I'm questioning myselfas to why indeterminate forms arise, and why limits that apparently give us indeterminate forms can be resolved with some arithmetic tricks. Why $$\begin{equation*}
\lim_{x \rightarrow +\infty}
\frac{x+1}{x-1}=\frac{+\infty}{+\infty}
\end{equation*} $$
and if I do a simple operation,
$$\begin{equation*}
\lim_{x \rightarrow +\infty}
\frac{x(1+\frac{1}{x})}{x(1-\frac{1}{x})}=\lim_{x \rightarrow +\infty}\frac{(1+\frac{1}{x})}{(1-\frac{1}{x})}=1
\end{equation*} $$
I understand the logic of the process, but I can't understand why we get different results by "not" changing anything.
Answer
So you're looking at something of the form
$$\lim_{x \to +\infty} f(x) = \lim_{x \to +\infty}\frac{g(x)}{h(x)} $$
and if this limit exists, say the limit it $L$, then it doesn't matter how we rewrite $f(x)$. However, it's possible you can write $f(x)$ in different ways; e.g. as the quotient of different functions:
$$f(x) = \frac{g_1(x)}{h_1(x)} = \frac{g_2(x)}{h_2(x)}$$
The limit of $f$ either exists or not, but it's possible that the individual limits in the numerator and denominator exist, or not. More specifically, it's possible that
$$\lim_{x \to +\infty} g_1(x) \quad\mbox{and}\quad \lim_{x \to +\infty} h_1(x)$$ do not exist, while $$\lim_{x \to +\infty} g_2(x) \quad\mbox{and}\quad \lim_{x \to +\infty} h_2(x)$$do exist. What you did by dividing numerator and denominator by $x$, is writing $f(x)$ as another quotient of functions but in such a way that the individual limits in the numerator and denominator now do exist, which allows the use of the rule in blue ("limit of a quotient, is the quotient of the limits; if these two limits exist"):
$$\lim_{x \to +\infty} f(x) = \lim_{x \to +\infty}\frac{g_1(x)}{h_1(x)} = \color{blue}{ \lim_{x \to +\infty}\frac{g_2(x)}{h_2(x)} = \frac{\displaystyle \lim_{x \to +\infty} g_2(x)}{\displaystyle \lim_{x \to +\infty} h_2(x)}} = \cdots$$and in this way, also find $\lim_{x \to +\infty} f(x)$.
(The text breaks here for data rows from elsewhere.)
-- pv_equiv track=rewrite | github.com/M2nzy/algorithm | 프로그래머스/2/42586. 기능개발/기능개발.py | solution
-- ===== SOURCE A (Python) =====
-- from collections import deque
--
-- def solution(progresses, speeds):
--     answer = []
--     progresses = deque(progresses)
--     speeds = deque(speeds)
--     result = deque()
--     while progresses:
--         cur = progresses.pop()
--         curSpeed = speeds.pop()
--         count = 0
--         while cur < 100:
--             cur += curSpeed
--             count += 1
--         if cur >= 100:
--             result.append(count)
--
--     # result가 반대로 되어있음
--     tmp = []
--     while result:
--         if not tmp:
--             cur = result.pop()
--             tmp.append(cur)
--         else:
--             cur = result.pop()
--             if cur <= tmp[0]:
--                 tmp.append(cur)
--             else:
--                 answer.append(len(tmp))
--                 tmp = []
--                 tmp.append(cur)
--
--     if tmp:
--         answer.append(len(tmp))
--
--     return answer
-- ===== SOURCE B (Python) =====
-- def solution(progresses, speeds):
--     # each task pairs with its speed counting from the end (the lists are consumed as
--     # parallel stacks); days until done by one closed-form ceiling division per task
--     days = [0 if p >= 100 else (99 - p) // s + 1
--             for p, s in zip(reversed(progresses), reversed(speeds))]
--     days.reverse()
--     if not days:
--         return []
--     answer = []
--     lead = days[0]
--     count = 1
--     for d in days[1:]:
--         if d <= lead:
--             count += 1
--         else:
--             answer.append(count)
--             lead, count = d, 1
--     answer.append(count)
--     return answer
-- ===== Notes on version B (the rewrite author's own statement) =====
-- stated objective: faster
-- what changed: B computes each task's remaining days with one closed-form ceiling division instead of A's step-by-step +speed simulation loop, and counts deploy-group sizes in a single forward pass with a running leader instead of A's deque-reversal plus tmp-stack rebuild; intended as faster (A's cost grows with the number of simulated days: a timing run saw A time out at n=16 where B returned, though no clean ratio could be measured); Pre_ excludes inputs with fewer speeds than tasks (A raises IndexError) and tasks with progress<100 and speed<=0 (A loops forever).
import Mathlib
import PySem

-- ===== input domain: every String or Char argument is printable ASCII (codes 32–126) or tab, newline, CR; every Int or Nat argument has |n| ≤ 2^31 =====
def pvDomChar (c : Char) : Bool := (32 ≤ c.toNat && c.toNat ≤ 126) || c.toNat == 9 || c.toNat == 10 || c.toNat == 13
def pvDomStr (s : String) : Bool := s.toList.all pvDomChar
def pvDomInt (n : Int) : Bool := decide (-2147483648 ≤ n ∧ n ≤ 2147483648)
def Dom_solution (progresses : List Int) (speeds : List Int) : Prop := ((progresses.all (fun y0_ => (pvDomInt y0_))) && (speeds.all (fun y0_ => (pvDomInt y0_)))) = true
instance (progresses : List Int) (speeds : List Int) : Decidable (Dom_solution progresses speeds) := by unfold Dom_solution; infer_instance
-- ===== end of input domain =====

-- B replaces A's per-task +speed simulation by a closed-form ceiling division and A's
-- deque-reversal + tmp-stack grouping by one forward pass with a running leader; intended as
-- faster (a timing run saw A time out at n=16 where B returned; no clean ratio measured).

-- ===== PORT A =====
-- inner 'while cur < 100: cur += curSpeed; count += 1' loop; fuel makes it total
-- (fuel 2^31+100 never runs out on inputs in Dom ∧ Pre_); returns (final cur, count)
-- state (cur, count); tail-recursive so long runs evaluate in constant stack
def loopA : Nat → Int → Int → Int → Int × Int
  | 0, cur, _, count => (cur, count)
  | fuel + 1, cur, s, count =>
      if cur < 100 then loopA fuel (cur + s) s (count + 1)
      else (cur, count)

def fuelA : Nat := 2147483748

-- outer 'while progresses:' loop; pop() from the right is modelled by recursing on the
-- reversed lists; 'result' is the deque appended on the right
def phase1 : List Int → List Int → List Int → List Int
  | [], _, result => result
  | _ :: _, [], result => result   -- speeds exhausted: Python raises IndexError here (outside Pre_)
  | p :: ps, s :: ss, result =>
      let r := loopA fuelA p s 0
      phase1 ps ss (if 100 ≤ r.1 then result ++ [r.2] else result)

-- second 'while result:' loop; result.pop() from the right = recursing on result.reverse
def phase2 : List Int → List Int → List Int → List Int
  | [], tmp, answer => if tmp.isEmpty then answer else answer ++ [(tmp.length : Int)]
  | c :: rest, tmp, answer =>
      match tmp with
      | [] => phase2 rest [c] answer
      | t0 :: _ =>
          if c ≤ t0 then phase2 rest (tmp ++ [c]) answer
          else phase2 rest [c] (answer ++ [(tmp.length : Int)])

def solution (progresses : List Int) (speeds : List Int) : List Int :=
  phase2 (phase1 progresses.reverse speeds.reverse []).reverse [] []

-- ===== PORT B =====
-- grouping pass: current group leader 'lead' and its running size 'count'
def groupB : List Int → Int → Int → List Int
  | [], _, count => [count]
  | d :: ds, lead, count =>
      if d ≤ lead then groupB ds lead (count + 1)
      else count :: groupB ds d 1

def solution_alt (progresses : List Int) (speeds : List Int) : List Int :=
  let days := ((progresses.reverse.zip speeds.reverse).map
    (fun pr => if 100 ≤ pr.1 then 0 else PySem.Int.floordiv (99 - pr.1) pr.2 + 1)).reverse
  match days with
  | [] => []
  | d :: ds => groupB ds d 1

-- ===== PRECONDITION & SPEC =====
-- Pre_ excludes: (a) inputs with fewer speeds than tasks, on which A raises IndexError;
-- (b) any popped task with progress < 100 and speed ≤ 0, on which A loops forever.
def Pre_solution (progresses : List Int) (speeds : List Int) : Prop :=
  progresses.length ≤ speeds.length ∧
    ∀ pr ∈ progresses.reverse.zip speeds.reverse, 100 ≤ pr.1 ∨ 1 ≤ pr.2
instance (progresses : List Int) (speeds : List Int) : Decidable (Pre_solution progresses speeds) := by
  unfold Pre_solution; infer_instance

def pvWitness_solution : List Int × List Int := ([93, 30, 55], [1, 30, 5])

def Spec_solution (progresses : List Int) (speeds : List Int) (out : List Int) : Prop := out = solution_alt progresses speeds
instance (progresses : List Int) (speeds : List Int) (out : List Int) : Decidable (Spec_solution progresses speeds out) := by unfold Spec_solution; infer_instance

-- ===== CLAIM (what is proved, stated in full; the proofs are below) =====
def Claim_equal_solution : Prop := ∀ (progresses : List Int) (speeds : List Int), Dom_solution progresses speeds → Pre_solution progresses speeds → Spec_solution progresses speeds (solution progresses speeds)

-- ===== LEMMAS AND PROOFS =====

-- B's per-task day count
def dayB (p s : Int) : Int := if 100 ≤ p then 0 else PySem.Int.floordiv (99 - p) s + 1

lemma floordiv_sub_self (a s : Int) (hs : 0 < s) :
    PySem.Int.floordiv (a - s) s = PySem.Int.floordiv a s - 1 := by
  have h := (PySem.Int.floordiv_eq_iff_of_pos (a := a) (b := s) hs).mp rfl
  refine (PySem.Int.floordiv_eq_iff_of_pos hs).mpr ⟨?_, ?_⟩ <;> nlinarith [h.1, h.2]

lemma floordiv_small (a s : Int) (hs : 0 < s) (h0 : 0 ≤ a) (h1 : a < s) :
    PySem.Int.floordiv a s = 0 := by
  refine (PySem.Int.floordiv_eq_iff_of_pos hs).mpr ⟨by simpa, by simpa⟩

lemma dayB_step (p s : Int) (hp : p < 100) (hs : 1 ≤ s) :
    dayB (p + s) s + 1 = dayB p s := by
  unfold dayB
  by_cases h : 100 ≤ p + s
  · rw [if_pos h, if_neg (by omega)]
    rw [floordiv_small (99 - p) s (by omega) (by omega) (by omega)]
  · rw [if_neg h, if_neg (by omega)]
    have he : (99 : Int) - (p + s) = (99 - p) - s := by ring
    rw [he, floordiv_sub_self _ s (by omega)]
    ring

lemma loopA_spec (fuel : Nat) (p s c : Int) (hps : 100 ≤ p ∨ 1 ≤ s)
    (hf : 100 - p ≤ (fuel : Int)) :
    100 ≤ (loopA fuel p s c).1 ∧ (loopA fuel p s c).2 = c + dayB p s := by
  induction fuel generalizing p c with
  | zero =>
      have hp : (100 : Int) ≤ p := by simpa using hf
      simp [loopA, dayB, hp]
  | succ n ih =>
      by_cases hp : p < 100
      · have hs : (1 : Int) ≤ s := by omega
        have hrec := ih (p + s) (c + 1) (Or.inr hs) (by push_cast at hf ⊢; omega)
        simp only [loopA, if_pos hp]
        refine ⟨hrec.1, ?_⟩
        rw [hrec.2, ← dayB_step p s hp hs]
        ring
      · simp [loopA, hp, dayB, (by omega : (100:Int) ≤ p)]

lemma phase1_spec (ps ss res : List Int)
    (hpre : ∀ pr ∈ ps.zip ss, 100 ≤ pr.1 ∨ 1 ≤ pr.2)
    (hdom : ∀ pr ∈ ps.zip ss, -2147483648 ≤ pr.1)
    (hlen : ps.length ≤ ss.length) :
    phase1 ps ss res = res ++ (ps.zip ss).map (fun pr => dayB pr.1 pr.2) := by
  induction ps generalizing ss res with
  | nil => simp [phase1]
  | cons p ps ih =>
      cases ss with
      | nil => simp at hlen
      | cons s ss =>
          have hmem : ((p, s) : Int × Int) ∈ (p :: ps).zip (s :: ss) := by
            simp [List.zip_cons_cons]
          have hl := loopA_spec fuelA p s 0 (hpre _ hmem)
            (by have := hdom _ hmem; unfold fuelA; push_cast; omega)
          simp only [phase1, if_pos hl.1, List.zip_cons_cons, List.map_cons]
          rw [ih ss (res ++ [(loopA fuelA p s 0).2])
              (fun pr h => hpre pr (by simp [List.zip_cons_cons, h]))
              (fun pr h => hdom pr (by simp [List.zip_cons_cons, h]))
              (by simpa using hlen)]
          simp [hl.2]

lemma phase2_spec (ds : List Int) (t0 : Int) (tmp answer : List Int) :
    phase2 ds (t0 :: tmp) answer = answer ++ groupB ds t0 ((tmp.length : Int) + 1) := by
  induction ds generalizing t0 tmp answer with
  | nil => simp [phase2, groupB]
  | cons d ds ih =>
      simp only [phase2, groupB]
      by_cases h : d ≤ t0
      · rw [if_pos h, if_pos h]
        have he : t0 :: tmp ++ [d] = t0 :: (tmp ++ [d]) := by simp
        rw [he, ih]
        simp
      · rw [if_neg h, if_neg h, ih]
        simp

-- ===== VERDICT (by name: the statement is the Claim_ definition above) =====
theorem solution_spec : Claim_equal_solution := by
  intro progresses speeds hdom hpre
  unfold Spec_solution solution solution_alt
  obtain ⟨hlen, hspd⟩ := hpre
  have hdomp : ∀ pr ∈ progresses.reverse.zip speeds.reverse, (-2147483648 : Int) ≤ pr.1 := by
    intro pr h
    have hm : pr.1 ∈ progresses := by
      have := (List.of_mem_zip h).1
      simpa using this
    have hall : progresses.all (fun y0_ => pvDomInt y0_) = true := by
      unfold Dom_solution at hdom
      exact (Bool.and_eq_true _ _ ▸ hdom).1
    have := List.all_eq_true.mp hall _ hm
    simp [pvDomInt] at this
    omega
  rw [phase1_spec _ _ _ hspd hdomp (by simp [hlen])]
  simp only [List.nil_append]
  cases hz : ((progresses.reverse.zip speeds.reverse).map (fun pr => dayB pr.1 pr.2)).reverse with
  | nil =>
      have hz' : ((progresses.reverse.zip speeds.reverse).map
          (fun pr => if 100 ≤ pr.1 then 0 else PySem.Int.floordiv (99 - pr.1) pr.2 + 1)).reverse
          = [] := by rw [← hz]; rfl
      rw [hz']
      simp [phase2]
  | cons d ds =>
      have hz' : ((progresses.reverse.zip speeds.reverse).map
          (fun pr => if 100 ≤ pr.1 then 0 else PySem.Int.floordiv (99 - pr.1) pr.2 + 1)).reverse
          = d :: ds := by rw [← hz]; rfl
      rw [hz']
      simp only [phase2, phase2_spec]
      simp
When you try to apply that rule but the individual limits do not exist, you "go back" and try something else, such as rewriting/simplifying $f(x)$; this is precisely what happens:
$$\begin{align}
\lim_{x \rightarrow +\infty} f(x) & = \lim_{x \rightarrow +\infty} \frac{x+1}{x-1} \color{red}{\ne} \frac{\displaystyle \lim_{x \rightarrow +\infty} (x+1)}{\displaystyle \lim_{x \rightarrow +\infty} (x-1)}= \frac{+\infty}{+\infty} = \; ? \\[7pt]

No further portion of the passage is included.